The direct current power supply to the switchboard comes from the lighting system. An auxiliary supply of direct current for the gyro compass and torpedo data computer may be obtained from a rectifier which receives its power supply from the alternating current bus.

Fused switches are supplied for the primaries of each of the two 120/8 volt transformers for the 6-8 volt circuits, and for the searchlight. One spare fused switch is provided, wired into the direct current bus, and 2 spare switches are wired into the alternating current bus.

Figure 8-1 is a simplified diagram showing the I.C. power supply system and controls.

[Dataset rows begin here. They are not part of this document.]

-- pv_equiv track=rewrite | github.com/eklownr/PythonEC | lecture 14/exercise.py | grades_dict
-- ===== SOURCE A (Python) =====
-- score_and_grade = {
--     90: "A",
--     80: "B",
--     70: "C",
--     60: "D",
--     50: "E",
--     0: "F"
-- }
--
-- def grades_dict(scores):
--     score_and_count = {
--         "A":[],
--         "B":[],
--         "C":[],
--         "D":[],
--         "E":[],
--         "F":[]
--     }
--
--     for score in scores:
--         for grade in score_and_grade.keys():
--             if score >= grade:
--                 score_and_count[score_and_grade[grade]].append(score)
--                 break
--
--     return score_and_count
-- ===== SOURCE B (Python) =====
-- def grades_dict(scores):
--     buckets = {g: [] for g in "ABCDEF"}
--     table = "FFFFFEDCBA"
--     for s in scores:
--         if s >= 0:
--             buckets[table[min(s // 10, 9)]].append(s)
--     return buckets
-- ===== Notes on version B (the rewrite author's own statement) =====
-- stated objective: simpler
-- what changed: Replaces the per-score scan over the six grade thresholds with a direct arithmetic lookup: bucket letter = 'FFFFFEDCBA'[min(score // 10, 9)], keeping A's behaviour of dropping negative scores.
import Mathlib
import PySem

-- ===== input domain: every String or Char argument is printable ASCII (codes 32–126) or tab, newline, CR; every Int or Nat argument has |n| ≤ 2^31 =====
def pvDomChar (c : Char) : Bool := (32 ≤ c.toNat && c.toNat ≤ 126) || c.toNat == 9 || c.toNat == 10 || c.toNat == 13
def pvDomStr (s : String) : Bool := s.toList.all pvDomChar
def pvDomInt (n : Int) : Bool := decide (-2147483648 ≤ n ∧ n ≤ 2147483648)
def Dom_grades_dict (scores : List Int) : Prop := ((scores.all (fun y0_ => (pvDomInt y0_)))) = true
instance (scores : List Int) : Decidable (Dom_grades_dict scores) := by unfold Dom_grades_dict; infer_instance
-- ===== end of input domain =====

-- B replaces A's per-score scan over the six grade thresholds with a direct arithmetic table lookup (simpler).

-- ===== PORT A =====
def scoreAndGrade : List (Int × String) := [(90,"A"),(80,"B"),(70,"C"),(60,"D"),(50,"E"),(0,"F")]

-- inner loop: 'for grade in score_and_grade.keys(): if score >= grade: append; break'
def gradesInner (score : Int) (d : PySem.Dict String (List Int)) : List (Int × String) → PySem.Dict String (List Int)
  | [] => d
  | (g, letterS) :: rest =>
      if score ≥ g then d.modify letterS [] (fun l => l ++ [score])
      else gradesInner score d rest

def grades_dict (scores : List Int) : List (String × List Int) :=
  let init : PySem.Dict String (List Int) :=
    PySem.Dict.ofList [("A",[]),("B",[]),("C",[]),("D",[]),("E",[]),("F",[])]
  (scores.foldl (fun d s => gradesInner s d scoreAndGrade) init).items

-- ===== PORT B =====
def gradesTable : List Char := "FFFFFEDCBA".toList

def grades_dict_alt (scores : List Int) : List (String × List Int) :=
  let buckets : PySem.Dict String (List Int) :=
    "ABCDEF".toList.foldl (fun d g => d.insert (String.ofList [g]) []) PySem.Dict.empty
  (scores.foldl (fun d s =>
      if s ≥ 0 then
        d.modify (String.ofList [(PySem.List.pyGet? gradesTable (min (PySem.Int.floordiv s 10) 9)).getD 'F'])
          [] (fun l => l ++ [s])
      else d) buckets).items

-- ===== PRECONDITION & SPEC =====
def Spec_grades_dict (scores : List Int) (out : List (String × List Int)) : Prop := out = grades_dict_alt scores
instance (scores : List Int) (out : List (String × List Int)) : Decidable (Spec_grades_dict scores out) := by unfold Spec_grades_dict; infer_instance

-- ===== CLAIM (what is proved, stated in full; the proofs are below) =====
def Claim_equal_grades_dict : Prop := ∀ (scores : List Int), Dom_grades_dict scores → Spec_grades_dict scores (grades_dict scores)

-- ===== LEMMAS AND PROOFS =====

theorem fd_eq (s q : Int) (h1 : q * 10 ≤ s) (h2 : s < (q+1) * 10) : PySem.Int.floordiv s 10 = q :=
  (PySem.Int.floordiv_eq_iff_of_pos (by omega)).mpr ⟨h1, h2⟩

-- the two per-score step functions agree on every dict
theorem grades_step_eq (s : Int) (d : PySem.Dict String (List Int)) :
    gradesInner s d scoreAndGrade =
      (if s ≥ 0 then
        d.modify (String.ofList [(PySem.List.pyGet? gradesTable (min (PySem.Int.floordiv s 10) 9)).getD 'F'])
          [] (fun l => l ++ [s])
      else d) := by
  by_cases h90 : s ≥ 90
  · have hm : min (PySem.Int.floordiv s 10) 9 = 9 := by
      have : (9:Int) ≤ PySem.Int.floordiv s 10 := (PySem.Int.le_floordiv_iff_mul_le (by omega)).mpr (by omega)
      omega
    rw [if_pos (by omega : s ≥ 0), hm]
    simp [gradesInner, scoreAndGrade, h90, gradesTable, PySem.List.pyGet?, PySem.List.pyIdx?]
  by_cases h80 : s ≥ 80
  · have hm : min (PySem.Int.floordiv s 10) 9 = 8 := by rw [fd_eq s 8 (by omega) (by omega)]; decide
    rw [if_pos (by omega : s ≥ 0), hm]
    simp [gradesInner, scoreAndGrade, h90, h80, gradesTable, PySem.List.pyGet?, PySem.List.pyIdx?]
  by_cases h70 : s ≥ 70
  · have hm : min (PySem.Int.floordiv s 10) 9 = 7 := by rw [fd_eq s 7 (by omega) (by omega)]; decide
    rw [if_pos (by omega : s ≥ 0), hm]
    simp [gradesInner, scoreAndGrade, h90, h80, h70, gradesTable, PySem.List.pyGet?, PySem.List.pyIdx?]
  by_cases h60 : s ≥ 60
  · have hm : min (PySem.Int.floordiv s 10) 9 = 6 := by rw [fd_eq s 6 (by omega) (by omega)]; decide
    rw [if_pos (by omega : s ≥ 0), hm]
    simp [gradesInner, scoreAndGrade, h90, h80, h70, h60, gradesTable, PySem.List.pyGet?, PySem.List.pyIdx?]
  by_cases h50 : s ≥ 50
  · have hm : min (PySem.Int.floordiv s 10) 9 = 5 := by rw [fd_eq s 5 (by omega) (by omega)]; decide
    rw [if_pos (by omega : s ≥ 0), hm]
    simp [gradesInner, scoreAndGrade, h90, h80, h70, h60, h50, gradesTable, PySem.List.pyGet?, PySem.List.pyIdx?]
  by_cases h0 : s ≥ 0
  · have hq : PySem.Int.floordiv s 10 = 0 ∨ PySem.Int.floordiv s 10 = 1 ∨ PySem.Int.floordiv s 10 = 2 ∨
        PySem.Int.floordiv s 10 = 3 ∨ PySem.Int.floordiv s 10 = 4 := by
      rcases (by omega : 0*10 ≤ s ∧ s < 1*10 ∨ 1*10 ≤ s ∧ s < 2*10 ∨ 2*10 ≤ s ∧ s < 3*10 ∨ 3*10 ≤ s ∧ s < 4*10 ∨ 4*10 ≤ s ∧ s < 5*10) with
        ⟨a,b⟩|⟨a,b⟩|⟨a,b⟩|⟨a,b⟩|⟨a,b⟩
      · exact Or.inl (fd_eq s 0 a b)
      · exact Or.inr (Or.inl (fd_eq s 1 a b))
      · exact Or.inr (Or.inr (Or.inl (fd_eq s 2 a b)))
      · exact Or.inr (Or.inr (Or.inr (Or.inl (fd_eq s 3 a b))))
      · exact Or.inr (Or.inr (Or.inr (Or.inr (fd_eq s 4 a b))))
    rw [if_pos h0]
    rcases hq with h|h|h|h|h <;> rw [h] <;>
      simp [gradesInner, scoreAndGrade, h90, h80, h70, h60, h50, h0, gradesTable, PySem.List.pyGet?, PySem.List.pyIdx?]
  · rw [if_neg h0]
    simp [gradesInner, scoreAndGrade, h90, h80, h70, h60, h50, h0]

theorem grades_fold_eq (scores : List Int) (d : PySem.Dict String (List Int)) :
    scores.foldl (fun d s => gradesInner s d scoreAndGrade) d =
      scores.foldl (fun d s =>
        if s ≥ 0 then
          d.modify (String.ofList [(PySem.List.pyGet? gradesTable (min (PySem.Int.floordiv s 10) 9)).getD 'F'])
            [] (fun l => l ++ [s])
        else d) d := by
  induction scores generalizing d with
  | nil => rfl
  | cons x xs ih => simp only [List.foldl_cons, grades_step_eq]

-- ===== VERDICT (by name: the statement is the Claim_ definition above) =====
theorem grades_dict_spec : Claim_equal_grades_dict := by
  intro scores _
  show (_ : List (String × List Int)) = _
  simp only [grades_dict, grades_dict_alt, grades_fold_eq]
  rfl
-- B replaces A's string-concatenation token buffer and whole-token isnumeric() rescans by a single
-- pass over (index, char) that keeps only the token's start index and a numeric flag (objective: faster).

-- ===== PORT A =====
-- loop state = (c, stack, latest); s.isnumeric() is Chars.isdigit/strIsdigit, exact on the ASCII domain
def aStep (st : PySem.Dict (List Char) Int × List Char × List Char) (s : Char) :
    PySem.Dict (List Char) Int × List Char × List Char :=
  if s.toNat ≥ 97 then (st.1, st.2.1 ++ [s], st.2.2)
  else if PySem.Chars.isdigit s then
    if PySem.Chars.strIsdigit st.2.1 then (st.1, st.2.1 ++ [s], st.2.2)
    else (st.1, [s], st.2.1)
  else
    if PySem.Chars.strIsdigit st.2.1 then
      -- int(stack): stack is nonempty all-digits in this branch, so ofChars? is some
      (st.1.modify st.2.2 0 (· + (PySem.Int.ofChars? st.2.1).getD 0), [s], st.2.2)
    else (st.1.modify st.2.1 0 (· + 1), [s], st.2.2)

def count_simple (string : String) : List (String × Int) :=
  let st := string.toList.foldl aStep
    (((PySem.Dict.empty : PySem.Dict (List Char) Int).insert [] 0), ([] : List Char), ([] : List Char))
  let c := if st.2.1 ≠ [] then
      (if PySem.Chars.strIsdigit st.2.1 then
        st.1.modify st.2.2 0 (· + (PySem.Int.ofChars? st.2.1).getD 0)
      else st.1.modify st.2.1 0 (· + 1))
    else st.1
  (c.erase []).items.map (fun p => (String.ofList p.1, p.2))   -- c.pop(""); the Counter rendered as items
theorem B_outer (cs : List Char) : ∀ (k i : Nat), i + k = cs.length → ∀ ans : Int,
    ans = ↑(Finset.sup (Finset.range i) (pvT cs)) →
    ((List.range' i k).foldl (fun a (x : Nat) =>
      ((PySem.List.slice cs (some (x : Int)) none).foldl
        (fun (st : Int × Int × Int) c =>
          let ans := st.1
          let mask := st.2.1
          let length := st.2.2
          let mask := if PySem.Str.isIn (String.ofList [c]) "aeiou" then
              PySem.Int.bxor mask ((1 : Int) <<< (PySem.Str.find "aeiou" (String.ofList [c])).toNat)
            else mask
          let length := length + 1
          let ans := if mask == 0 then max ans length else ans
          (ans, mask, length))
        (a, 0, 0)).1) ans) = ↑(pvU cs) := by
  intro k
  induction k with
  | zero =>
    intro i hik ans hans
    rw [List.range'_zero, List.foldl_nil, hans]
    rw [show i = cs.length by omega]
    rfl
  | succ k ihk =>
    intro i hik ans hans
    have h0 : 0 ≤ ans := by
      rw [hans]
      exact Int.natCast_nonneg _
    rw [List.range'_succ, List.foldl_cons]
    have hin := B_inner cs i (cs.drop i) 0 ans h0 (by omega) (by rw [Nat.add_zero])
    rw [show Finset.Icc (i + 1) (i + 0) = ∅ from Finset.Icc_eq_empty (by omega)] at hin
    rw [Finset.filter_empty, Finset.sup_empty] at hin
    simp only [Nat.add_zero, Nat.xor_self, Nat.cast_zero, bot_eq_zero', max_eq_left h0] at hin
    rw [PySem.List.slice_from_natCast, hin]
    apply ihk (i + 1) (by omega)
    rw [hans, Finset.range_add_one, Finset.sup_insert, Nat.cast_max]
    omega
-- pv_equiv track=rewrite | github.com/heerucan/PS | 프로그래머스/unrated/120956. 옹알이 （1）/옹알이 （1）.py | solution
-- ===== SOURCE A (Python) =====
-- from itertools import permutations
--
-- def solution(babbling):
--     answer = 0
--     words = []
--     main = ["aya", "ye", "woo", "ma"]
--     for i in range(1,5):
--         for j in permutations(main, i):
--             words.append(''.join(j))
--
--     for i in babbling:
--         if i in words:
--             answer += 1
--     return answer
-- ===== SOURCE B (Python) =====
-- def solution(babbling):
--     tokens = ("aya", "ye", "woo", "ma")
--     count = 0
--     for word in babbling:
--         rest = word
--         used = []
--         while rest:
--             for t in tokens:
--                 if t not in used and rest.startswith(t):
--                     used.append(t)
--                     rest = rest[len(t):]
--                     break
--             else:
--                 break
--         if not rest and used:
--             count += 1
--     return count
-- ===== Notes on version B (the rewrite author's own statement) =====
-- stated objective: alternative
-- what changed: A materialises all 60 joined permutations of the four tokens and tests each word by list membership; B never builds that list: it scans each word once with a greedy cursor over the four tokens and a used-token set (valid because the tokens start with distinct letters).
import Mathlib
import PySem

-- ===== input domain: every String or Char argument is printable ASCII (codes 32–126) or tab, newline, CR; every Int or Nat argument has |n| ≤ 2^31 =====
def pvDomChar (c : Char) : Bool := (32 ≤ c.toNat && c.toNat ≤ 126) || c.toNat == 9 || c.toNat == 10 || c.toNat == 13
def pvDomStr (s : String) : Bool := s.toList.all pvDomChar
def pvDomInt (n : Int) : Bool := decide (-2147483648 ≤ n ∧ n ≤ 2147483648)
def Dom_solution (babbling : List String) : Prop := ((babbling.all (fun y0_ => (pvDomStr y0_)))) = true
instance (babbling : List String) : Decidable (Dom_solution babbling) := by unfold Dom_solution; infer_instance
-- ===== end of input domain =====

-- B replaces A's enumeration of all 60 token permutations by a single greedy cursor scan
-- of each word with a used-token list (alternative decomposition; correct because the four
-- tokens start with four distinct letters, so the greedy match is forced).

-- ===== PORT A =====
-- itertools.permutations(pool, r) for distinct pool elements, in Python's emission order
def pvPerms (l : List String) : Nat → List (List String)
  | 0 => [[]]
  | n + 1 => l.flatMap (fun x => (pvPerms (l.erase x) n).map (fun j => x :: j))

def pvMain : List String := ["aya", "ye", "woo", "ma"]

-- the 'words' list A builds: for i in range(1,5): for j in permutations(main,i): words.append(''.join(j))
def pvWords : List String :=
  (PySem.List.pyRange 1 5 1).foldl
    (fun ws i => (pvPerms pvMain i.toNat).foldl (fun ws j => ws ++ [PySem.Str.join "" j]) ws) []

def solution (babbling : List String) : Int :=
  babbling.foldl (fun answer i => if pvWords.contains i then answer + 1 else answer) 0

-- ===== PORT B =====
def pvTokens : List String := ["aya", "ye", "woo", "ma"]

-- first token not yet used that is a prefix of the remaining characters (the inner for/break)
def pvPick (cs : List Char) (used : List String) : Option String :=
  (pvTokens.filter (fun t => !used.contains t && t.toList.isPrefixOf cs)).head?

-- the while loop; fuel cs.length only makes the recursion structural (each step consumes ≥ 2 chars)
def pvGo : Nat → List Char → List String → List Char × List String
  | 0, cs, used => (cs, used)
  | fuel + 1, cs, used =>
    match pvPick cs used with
    | some t => pvGo fuel (cs.drop t.toList.length) (used ++ [t])
    | none => (cs, used)

def pvAccept (cs : List Char) : Bool :=
  let r := pvGo cs.length cs []
  r.1.isEmpty && !r.2.isEmpty

def solution_alt (babbling : List String) : Int :=
  babbling.foldl (fun count word => if pvAccept word.toList then count + 1 else count) 0

-- ===== PRECONDITION & SPEC =====
def Spec_solution (babbling : List String) (out : Int) : Prop := out = solution_alt babbling
instance (babbling : List String) (out : Int) : Decidable (Spec_solution babbling out) := by unfold Spec_solution; infer_instance

-- ===== CLAIM (what is proved, stated in full; the proofs are below) =====
def Claim_equal_solution : Prop := ∀ (babbling : List String), Dom_solution babbling → Spec_solution babbling (solution babbling)

-- ===== LEMMAS AND PROOFS =====

-- completeness: every one of the 60 words A enumerates is accepted by B's greedy scan
theorem accept_of_mem_words : ∀ s ∈ pvWords, pvAccept s.toList = true := by decide

-- every injective sequence of 1..4 tokens joins into pvWords
theorem join_mem_words : ∀ i ∈ [1, 2, 3, 4], ∀ ts ∈ pvPerms pvMain i,
    PySem.Str.join "" ts ∈ pvWords := by decide

-- a Nodup list of elements of l (l Nodup) of length i is emitted by pvPerms l i
theorem mem_perms (ts : List String) : ∀ (l : List String), l.Nodup → ts.Nodup →
    (∀ x ∈ ts, x ∈ l) → ts ∈ pvPerms l ts.length := by
  induction ts with
  | nil => intro l _ _ _; simp [pvPerms]
  | cons t ts ih =>
    intro l hl hnd hsub
    simp only [List.length_cons, pvPerms, List.mem_flatMap]
    refine ⟨t, hsub t (by simp), ?_⟩
    simp only [List.mem_map]
    refine ⟨ts, ?_, rfl⟩
    refine ih (l.erase t) (hl.erase t) hnd.of_cons ?_
    intro x hx
    rw [hl.mem_erase_iff]
    exact ⟨fun he => (List.nodup_cons.mp hnd).1 (he ▸ hx), hsub x (List.mem_cons_of_mem _ hx)⟩

-- soundness invariant of the greedy loop
theorem go_sound : ∀ (fuel : Nat) (cs : List Char) (used : List String) (rest : List Char) (used' : List String),
    pvGo fuel cs used = (rest, used') → rest = [] →
    ∃ ts : List String, used' = used ++ ts ∧ (∀ t ∈ ts, t ∈ pvMain) ∧
      (∀ t ∈ ts, t ∉ used) ∧ ts.Nodup ∧ cs = (ts.map String.toList).flatten := by
  intro fuel
  induction fuel with
  | zero =>
    intro cs used rest used' h hrest
    simp only [pvGo, Prod.mk.injEq] at h
    exact ⟨[], by simp [← h.2], by simp, by simp, by simp, by simp [h.1, hrest]⟩
  | succ n ih =>
    intro cs used rest used' h hrest
    simp only [pvGo] at h
    cases hp : pvPick cs used with
    | none =>
      rw [hp] at h
      simp only [Prod.mk.injEq] at h
      exact ⟨[], by simp [← h.2], by simp, by simp, by simp, by simp [h.1, hrest]⟩
    | some t =>
      rw [hp] at h
      obtain ⟨ts, h1, h2, h3, h4, h5⟩ := ih _ _ _ _ h hrest
      have hmem : t ∈ pvTokens.filter (fun t => !used.contains t && t.toList.isPrefixOf cs) := by
        unfold pvPick at hp
        cases hf : pvTokens.filter (fun t => !used.contains t && t.toList.isPrefixOf cs) with
        | nil => rw [hf] at hp; simp at hp
        | cons a l =>
          rw [hf] at hp
          simp only [List.head?_cons, Option.some.injEq] at hp
          subst hp
          simp
      have hmem' := List.mem_filter.mp hmem
      have htok : t ∈ pvMain := by
        have h0 := hmem'.1
        simp only [pvTokens] at h0
        simp only [pvMain]
        exact h0
      have hcond := hmem'.2
      simp only [Bool.and_eq_true, Bool.not_eq_true'] at hcond
      have hnu : t ∉ used := by simpa using hcond.1
      have hpre : t.toList <+: cs := List.isPrefixOf_iff_prefix.mp hcond.2
      obtain ⟨u, hu⟩ := hpre
      refine ⟨t :: ts, ?_, ?_, ?_, ?_, ?_⟩
      · simpa using h1
      · intro x hx
        rcases List.mem_cons.mp hx with h' | h'
        · exact h' ▸ htok
        · exact h2 x h'
      · intro x hx
        rcases List.mem_cons.mp hx with h' | h'
        · exact h' ▸ hnu
        · exact fun hc => h3 x h' (List.mem_append_left _ hc)
      · exact List.nodup_cons.mpr ⟨fun hc => h3 t hc (by simp), h4⟩
      · have hdrop : cs.drop t.toList.length = u := by rw [← hu, List.drop_left]
        rw [hdrop] at h5
        rw [← hu, h5]
        simp

theorem flat_inter : ∀ (xs : List (List Char)), (List.intersperse [] xs).flatten = xs.flatten := by
  intro xs
  induction xs with
  | nil => rfl
  | cons a l ih =>
    cases l with
    | nil => rfl
    | cons b m => simpa using ih

-- ''.join(ts) on the List Char side
theorem join_eq (ts : List String) : (PySem.Str.join "" ts).toList = (ts.map String.toList).flatten := by
  simp [PySem.Str.join, PySem.Chars.join, List.intercalate, flat_inter]

theorem words_length_le (ts : List String) (h2 : ∀ t ∈ ts, t ∈ pvMain) (h4 : ts.Nodup) :
    ts.length ≤ 4 := by
  simpa [pvMain] using (List.subperm_of_subset h4 h2).length_le

-- the per-string equivalence: membership in A's 60-word list = B's greedy acceptance
theorem contains_eq_accept (s : String) : pvWords.contains s = pvAccept s.toList := by
  by_cases h : s ∈ pvWords
  · rw [accept_of_mem_words s h]
    simp [h]
  · have hacc : pvAccept s.toList = false := by
      cases hacc : pvAccept s.toList
      · rfl
      · exfalso
        apply h
        rcases hgo : pvGo s.toList.length s.toList [] with ⟨rest, used'⟩
        have hacc' : (rest.isEmpty && !used'.isEmpty) = true := by
          have he : pvAccept s.toList = ((pvGo s.toList.length s.toList []).1.isEmpty
              && !(pvGo s.toList.length s.toList []).2.isEmpty) := rfl
          rw [he, hgo] at hacc
          exact hacc
        simp only [Bool.and_eq_true, List.isEmpty_iff, Bool.not_eq_true',
          List.isEmpty_eq_false_iff] at hacc'
        obtain ⟨ts, h1, h2, h3, h4, h5⟩ := go_sound _ _ _ _ _ hgo hacc'.1
        rw [List.nil_append] at h1
        have hne : ts ≠ [] := h1 ▸ hacc'.2
        have hlen4 : ts.length ≤ 4 := words_length_le ts h2 h4
        have hlen1 : 1 ≤ ts.length := List.length_pos_iff.mpr hne
        have hmemp := mem_perms ts pvMain (by decide) h4 h2
        have hmemi : ts.length ∈ [1, 2, 3, 4] := by
          simp only [List.mem_cons]
          omega
        have hs : s = PySem.Str.join "" ts := by
          apply String.toList_inj.mp
          rw [join_eq, ← h5]
        exact hs ▸ join_mem_words ts.length hmemi ts hmemp
    simp [hacc, h]

-- both ports fold the same per-word test over babbling
theorem fold_eq : ∀ (l : List String) (a : Int),
    l.foldl (fun answer i => if pvWords.contains i then answer + 1 else answer) a
      = l.foldl (fun count word => if pvAccept word.toList then count + 1 else count) a := by
  intro l
  induction l with
  | nil => intro a; rfl
  | cons x xs ih =>
    intro a
    simp only [List.foldl_cons, contains_eq_accept]

-- ===== VERDICT (by name: the statement is the Claim_ definition above) =====
theorem solution_spec : Claim_equal_solution := by
  intro babbling _
  unfold Spec_solution solution solution_alt
  exact fold_eq babbling 0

Figure 8-1. Simplified diagram of I.C. power supply.
Figure 8-1. Simplified diagram of I.C. power supply.

Figure 8-2. I.C., gyro, action cutout and I.C.
motor generator switchboards, latest type.
Figure 8-2. I.C., gyro, action cutout and I.C. motor generator switchboards, latest type.
8B2. Action cutout switchboard. The action cutout switchboard on the latest fleet type submarines is mounted adjacent to the I.C. switchboard. The action cutout switchboard usually has 6 snap switches (5 active and 1 spare) which are provided to cut out general   announcing circuits from the bridge and conning tower; and 8 rotary switches (7 active and 1 spare) to cutout and transfer the control and indicating stations of the various I.C. circuits between the bridge, the conning tower, and the control room.

Figure 8-3. Action cutout and I.C. switchboards, latest type.
Figure 8-3. Action cutout and I.C. switchboards, latest type.